Functionality-wise a lot of it is improvement on existing features or long requested features that many users have wanted for a time (Air Drop sharing, Control Center, etc.) All in all it feels like a refinement not an all new OS, in terms of functionality. Most of it is “well of course”, which is a good sign in many ways.
In terms of the aesthetic, I’m excited and underwhelmed. Almost every element of the aesthetic borrows from existing patterns of simplicity and clarity; all the way down to the typography. In this way I don’t feel that Apple created a new platform of design for everyone to follow, they essentially tapped into the realm of clear, concise, simplistic, efficient design that has been growing more and more present**, and adopted it as policy. I say this without meaning any detriment to its effectiveness. There are some rough edges, but it does provide an improvement.

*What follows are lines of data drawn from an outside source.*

-- pv_equiv track=rewrite | github.com/Das-rebel/ChuckleNet | convert_scraped_to_word_level.py | extract_last_non_empty_clause_tokens
-- ===== SOURCE A (Python) =====
-- from typing import Dict, List, Optional, Tuple
--
-- def is_punctuation_token(token: str) -> bool:
--     return bool(token) and all(not char.isalnum() for char in token)
--
-- def extract_last_non_empty_clause_tokens(context_words: List[str]) -> List[str]:
--     clause_tokens: List[List[str]] = [[]]
--     for token in context_words:
--         if is_punctuation_token(token):
--             clause_tokens.append([])
--             continue
--         clause_tokens[-1].append(token)
--     non_empty = [clause for clause in clause_tokens if clause]
--     return list(non_empty[-1]) if non_empty else []
-- ===== SOURCE B (Python) =====
-- from typing import List
--
-- def is_punctuation_token(token: str) -> bool:
--     return bool(token) and all(not char.isalnum() for char in token)
--
-- def extract_last_non_empty_clause_tokens(context_words: List[str]) -> List[str]:
--     i = len(context_words) - 1
--     # skip trailing punctuation tokens
--     while i >= 0 and is_punctuation_token(context_words[i]):
--         i -= 1
--     # collect the last clause backwards
--     buf: List[str] = []
--     while i >= 0 and not is_punctuation_token(context_words[i]):
--         buf.append(context_words[i])
--         i -= 1
--     buf.reverse()
--     return buf
-- ===== Notes on version B (the rewrite author's own statement) =====
-- stated objective: alternative
-- what changed: B scans context_words backwards from the end (skip trailing punctuation tokens, then collect tokens until the next punctuation token and reverse) instead of building the full forward list of clauses and filtering the non-empty ones.
import Mathlib
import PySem

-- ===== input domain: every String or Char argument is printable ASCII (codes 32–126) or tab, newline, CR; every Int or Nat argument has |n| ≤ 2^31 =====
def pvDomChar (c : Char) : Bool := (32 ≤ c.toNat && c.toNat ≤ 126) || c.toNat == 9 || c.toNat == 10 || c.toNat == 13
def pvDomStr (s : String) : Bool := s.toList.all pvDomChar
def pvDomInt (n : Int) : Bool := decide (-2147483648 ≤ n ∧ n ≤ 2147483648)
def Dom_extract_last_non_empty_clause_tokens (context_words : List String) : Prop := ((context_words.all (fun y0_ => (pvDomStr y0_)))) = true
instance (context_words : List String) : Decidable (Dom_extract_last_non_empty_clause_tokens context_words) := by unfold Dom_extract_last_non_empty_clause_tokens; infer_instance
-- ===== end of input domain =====

-- B replaces A's forward clause-list construction by a backward scan from the end
-- (skip trailing punctuation, collect the last clause, reverse); return value proved equal.


-- ===== PORT A =====
-- is_punctuation_token: nonempty and every character not alphanumeric (shared helper of both Pythons)
def is_punct (token : String) : Bool :=
  !token.toList.isEmpty && token.toList.all (fun c => !PySem.Chars.isalnum c)

-- one iteration of A's for-loop; clause_tokens[-1].append(token) is ported as
-- "drop the last clause, re-append it extended by token"
def stepA (acc : List (List String)) (t : String) : List (List String) :=
  if is_punct t then acc ++ [[]]
  else acc.dropLast ++ [acc.getLastD [] ++ [t]]

def extract_last_non_empty_clause_tokens (context_words : List String) : List String :=
  let clause_tokens := context_words.foldl stepA [[]]
  let non_empty := clause_tokens.filter (fun c => !c.isEmpty)
  non_empty.getLastD []

-- ===== PORT B =====
-- first while-loop of Source B: walk backwards past trailing punctuation tokens
def skipPunct : List String → List String
  | [] => []
  | t :: rest => if is_punct t then skipPunct rest else t :: rest

-- second while-loop of Source B: collect tokens backwards until a punctuation token
def collectClause : List String → List String
  | [] => []
  | t :: rest => if is_punct t then [] else t :: collectClause rest

def extract_last_non_empty_clause_tokens_alt (context_words : List String) : List String :=
  (collectClause (skipPunct context_words.reverse)).reverse

-- ===== PRECONDITION & SPEC =====
def Spec_extract_last_non_empty_clause_tokens (context_words : List String) (out : List String) : Prop := out = extract_last_non_empty_clause_tokens_alt context_words
instance (context_words : List String) (out : List String) : Decidable (Spec_extract_last_non_empty_clause_tokens context_words out) := by unfold Spec_extract_last_non_empty_clause_tokens; infer_instance

-- ===== CLAIM (what is proved, stated in full; the proofs are below) =====
def Claim_equal_extract_last_non_empty_clause_tokens : Prop := ∀ (context_words : List String), Dom_extract_last_non_empty_clause_tokens context_words → Spec_extract_last_non_empty_clause_tokens context_words (extract_last_non_empty_clause_tokens context_words)

-- ===== LEMMAS AND PROOFS =====

-- Combined invariant, by induction from the right: the current (last) clause of A's fold
-- state is the reversed backward-collected clause of the processed prefix, and A's final
-- answer on that prefix equals B's.
theorem main_invariant (xs : List String) :
    ((xs.foldl stepA [[]]).getLastD [] = (collectClause xs.reverse).reverse) ∧
    (((xs.foldl stepA [[]]).filter (fun c => !c.isEmpty)).getLastD []
      = (collectClause (skipPunct xs.reverse)).reverse) := by
  induction xs using List.reverseRecOn with
  | nil => simp [collectClause, skipPunct]
  | append_singleton xs t ih =>
    obtain ⟨ih1, ih2⟩ := ih
    rw [List.foldl_append, List.foldl_cons, List.foldl_nil, List.reverse_append,
      List.reverse_singleton, List.singleton_append]
    by_cases h : is_punct t = true
    · rw [show stepA (xs.foldl stepA [[]]) t = xs.foldl stepA [[]] ++ [[]] by
        simp [stepA, h]]
      constructor
      · rw [List.getLastD_concat]
        simp [collectClause, h]
      · rw [List.filter_append, show skipPunct (t :: xs.reverse) = skipPunct xs.reverse by
          simp [skipPunct, h]]
        simpa using ih2
    · rw [show stepA (xs.foldl stepA [[]]) t
          = (xs.foldl stepA [[]]).dropLast ++ [(xs.foldl stepA [[]]).getLastD [] ++ [t]] by
        simp [stepA, h]]
      have hcoll : (collectClause (t :: xs.reverse)).reverse
          = (xs.foldl stepA [[]]).getLastD [] ++ [t] := by
        rw [show collectClause (t :: xs.reverse) = t :: collectClause xs.reverse by
            simp [collectClause, h],
          List.reverse_cons, ← ih1]
      constructor
      · rw [List.getLastD_concat, hcoll]
      · rw [List.filter_append, show skipPunct (t :: xs.reverse) = t :: xs.reverse by
          simp [skipPunct, h]]
        simp [hcoll]

-- ===== VERDICT (by name: the statement is the Claim_ definition above) =====
theorem extract_last_non_empty_clause_tokens_spec : Claim_equal_extract_last_non_empty_clause_tokens := by
  intro xs _
  unfold Spec_extract_last_non_empty_clause_tokens extract_last_non_empty_clause_tokens
    extract_last_non_empty_clause_tokens_alt
  exact (main_invariant xs).2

My only nagging (somewhat paranoid fear), is that Apple has adopted an aesthetic that is already “popular”, they didn’t invent it. In this way I fear that they may try to claim they did and start pushing other pioneers who have been doing a great job of it for a while out of town, in the same way they claimed ownership over gestures that were around long before iOS Anything.
On the positive, it asserts a focus on design that builds from clarity, something I can certainly get behind.
On the negative, it worries me that Apple may kill the entire philosophy by demanding ownership over it.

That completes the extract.